> [RECORDS FOR THE TASK]:
-- pv_equiv track=rewrite | github.com/zackw/tbbscraper | collector/scripts/country-trace-prefix.py | squeeze_repeats
-- ===== SOURCE A (Python) =====
-- def squeeze_repeats(seq):
--     rv = []
--     prev = None
--     for s in seq:
--         if s != prev:
--             rv.append(s)
--             prev = s
--     rv.reverse()
--     return rv
-- ===== SOURCE B (Python) =====
-- def squeeze_repeats(seq):
--     items = list(seq)
--     out = []
--     i = len(items) - 1
--     while i >= 0:
--         v = items[i]
--         out.append(v)
--         while i >= 0 and items[i] == v:
--             i -= 1
--     return out
-- ===== Notes on version B (the rewrite author's own statement) =====
-- stated objective: alternative
-- what changed: B scans the materialized input back-to-front with an index pointer that detects whole runs and jumps over each run in an inner loop, emitting one representative per run directly in final (reversed) order, instead of A's per-element prev-state filter followed by a reverse pass.
import Mathlib
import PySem

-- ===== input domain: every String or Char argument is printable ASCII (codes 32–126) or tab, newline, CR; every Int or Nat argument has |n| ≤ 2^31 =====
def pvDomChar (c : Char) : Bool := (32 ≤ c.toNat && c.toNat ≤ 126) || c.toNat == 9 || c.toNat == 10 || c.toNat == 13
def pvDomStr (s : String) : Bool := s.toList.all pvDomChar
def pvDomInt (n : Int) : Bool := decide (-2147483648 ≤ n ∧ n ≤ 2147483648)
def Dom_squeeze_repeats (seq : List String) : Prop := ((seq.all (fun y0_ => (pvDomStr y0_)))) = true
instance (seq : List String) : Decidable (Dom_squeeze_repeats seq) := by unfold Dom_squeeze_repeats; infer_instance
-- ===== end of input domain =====

-- B walks the input back-to-front with an index pointer, skipping whole runs and emitting
-- one representative per run already in final order (no trailing reverse): alternative decomposition.

-- ===== PORT A =====
-- A's loop state: (rv, prev); prev starts as None (Option String).
def squeezeStepA (st : List String × Option String) (s : String) : List String × Option String :=
  if some s ≠ st.2 then (st.1 ++ [s], some s) else st

def squeeze_repeats (seq : List String) : List String :=
  (seq.foldl squeezeStepA ([], none)).1.reverse

-- ===== PORT B =====
-- B's inner while loop: starting just below index n (i.e. at index n-1), decrement the index
-- while the element equals v; returns (final index)+1.  Indices read are always in range,
-- so List.getD is exact here.
def skipRun (items : List String) (v : String) : Nat → Nat
  | 0 => 0
  | n+1 => if items.getD n "" = v then skipRun items v n else n+1

theorem skipRun_le (items : List String) (v : String) : ∀ n, skipRun items v n ≤ n := by
  intro n
  induction n with
  | zero => simp [skipRun]
  | succ k ih =>
    simp only [skipRun]
    split
    · exact Nat.le_succ_of_le ih
    · exact Nat.le_refl _

-- B's outer while loop; n = (current index)+1, out is the accumulator.
def outerLoop (items : List String) (out : List String) : Nat → List String
  | 0 => out
  | n+1 =>
    let v := items.getD n ""
    -- inner loop starts at index n; items[n] = v, so the first test succeeds and it
    -- continues as skipRun from n
    outerLoop items (out ++ [v]) (skipRun items v n)
termination_by n => n
decreasing_by exact Nat.lt_succ_of_le (skipRun_le items _ n)

def squeeze_repeats_alt (seq : List String) : List String :=
  outerLoop seq [] seq.length

-- ===== PRECONDITION & SPEC =====
def Spec_squeeze_repeats (seq : List String) (out : List String) : Prop := out = squeeze_repeats_alt seq
instance (seq : List String) (out : List String) : Decidable (Spec_squeeze_repeats seq out) := by unfold Spec_squeeze_repeats; infer_instance

-- ===== CLAIM (what is proved, stated in full; the proofs are below) =====
def Claim_equal_squeeze_repeats : Prop := ∀ (seq : List String), Dom_squeeze_repeats seq → Spec_squeeze_repeats seq (squeeze_repeats seq)

-- ===== LEMMAS AND PROOFS =====

-- Functional form of A's collapse loop: prev = p, remaining input = l.
def collapse (p : Option String) : List String → List String
  | [] => []
  | s :: t => if some s = p then collapse p t else s :: collapse (some s) t

theorem foldlA_eq_collapse (l : List String) (rv : List String) (p : Option String) :
    (l.foldl squeezeStepA (rv, p)).1 = rv ++ collapse p l := by
  induction l generalizing rv p with
  | nil => simp [collapse]
  | cons s t ih =>
    simp only [List.foldl_cons, squeezeStepA, collapse]
    by_cases h : some s = p
    · simp [h, ih]
    · simp [h, ih]

-- duplicating the last element does not change the collapse
theorem collapse_dup_last (L : List String) (p : Option String) (a : String) :
    collapse p (L ++ [a, a]) = collapse p (L ++ [a]) := by
  induction L generalizing p with
  | nil =>
    by_cases h : some a = p <;> simp [collapse, h]
  | cons s t ih =>
    by_cases h : some s = p <;> simp [collapse, h, ih]

-- appending a fresh element after a kept last element appends it to the collapse
theorem collapse_snoc_ne (L : List String) (p : Option String) (b a : String) (hab : b ≠ a) :
    collapse p (L ++ [b, a]) = collapse p (L ++ [b]) ++ [a] := by
  induction L generalizing p with
  | nil =>
    by_cases h : some b = p
    · subst h; simp [collapse, Ne.symm hab]
    · simp [collapse, h, Ne.symm hab]
  | cons s t ih =>
    by_cases h : some s = p <;> simp [collapse, h, ih]

-- reversing the collapse (continued after a) = collapsing the reverse ending in a
theorem collapse_reverse_aux (l : List String) (a : String) :
    (collapse (some a) l).reverse ++ [a] = collapse none (l.reverse ++ [a]) := by
  induction l generalizing a with
  | nil => simp [collapse]
  | cons s t ih =>
    by_cases h : s = a
    · subst h
      have heq : collapse (some s) (s :: t) = collapse (some s) t := by
        simp [collapse]
      rw [heq, ih s, List.reverse_cons, List.append_assoc]
      exact (collapse_dup_last t.reverse none s).symm
    · have heq : collapse (some a) (s :: t) = s :: collapse (some s) t := by
        simp [collapse, h]
      rw [heq, List.reverse_cons, List.reverse_cons,
        show (t.reverse ++ [s]) ++ [a] = t.reverse ++ [s, a] by simp,
        collapse_snoc_ne t.reverse none s a h, ih s]

theorem collapse_reverse (l : List String) :
    (collapse none l).reverse = collapse none l.reverse := by
  cases l with
  | nil => simp [collapse]
  | cons s t =>
    simp only [collapse, List.reverse_cons]
    rw [if_neg (by simp), List.reverse_cons]
    exact collapse_reverse_aux t s

-- take (n+1) reversed = items[n] :: take n reversed  (n in range)
theorem take_succ_reverse (items : List String) (n : Nat) (hn : n < items.length) :
    (items.take (n+1)).reverse = items.getD n "" :: (items.take n).reverse := by
  rw [List.take_add_one, List.getElem?_eq_getElem hn]
  simp [List.getD, List.getElem?_eq_getElem hn]

-- the inner skip loop realizes collapse's consumption of a leading run
theorem collapse_skip (items : List String) (v : String) :
    ∀ k, k ≤ items.length →
      collapse (some v) ((items.take k).reverse)
        = collapse none ((items.take (skipRun items v k)).reverse) := by
  intro k
  induction k with
  | zero => intro _; simp [skipRun, collapse]
  | succ n ih =>
    intro h
    have hn : n < items.length := h
    rw [take_succ_reverse items n hn]
    simp only [skipRun]
    by_cases hv : items.getD n "" = v
    · rw [if_pos hv, collapse, if_pos (by rw [hv]), ih (Nat.le_of_lt hn)]
    · rw [if_neg hv, take_succ_reverse items n hn]
      rw [collapse, if_neg (by simpa using hv), collapse, if_neg (by simp)]

-- the outer loop computes the collapse of the reversed prefix, appended to the accumulator
theorem outerLoop_eq (items : List String) :
    ∀ n, n ≤ items.length → ∀ out,
      outerLoop items out n = out ++ collapse none ((items.take n).reverse) := by
  intro n
  induction n using Nat.strong_induction_on with
  | _ n ih =>
    match n with
    | 0 => intro _ out; simp [outerLoop, collapse]
    | Nat.succ m =>
      intro h out
      have hm : m < items.length := h
      rw [outerLoop]
      have hskip : skipRun items (items.getD m "") m ≤ m := skipRun_le items _ m
      rw [ih _ (Nat.lt_succ_of_le hskip) (Nat.le_trans hskip (Nat.le_of_lt hm)) _]
      rw [take_succ_reverse items m hm, collapse, if_neg (by simp)]
      have := collapse_skip items (items.getD m "") m (Nat.le_of_lt hm)
      rw [← this]
      simp

-- ===== VERDICT (by name: the statement is the Claim_ definition above) =====
theorem squeeze_repeats_spec : Claim_equal_squeeze_repeats := by
  intro seq _
  unfold Spec_squeeze_repeats squeeze_repeats squeeze_repeats_alt
  rw [foldlA_eq_collapse, outerLoop_eq seq seq.length (Nat.le_refl _) [],
    List.take_length]
  simpa using collapse_reverse seq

> [EXERCISE BRIEF]: In the listing above, find the line containing "-- while the" and the line containing "v n else n+1". Output them and every line between, exactly, and nothing else.

> [WRITTEN ANSWER]:
-- while the element equals v; returns (final index)+1.  Indices read are always in range,
-- so List.getD is exact here.
def skipRun (items : List String) (v : String) : Nat → Nat
  | 0 => 0
  | n+1 => if items.getD n "" = v then skipRun items v n else n+1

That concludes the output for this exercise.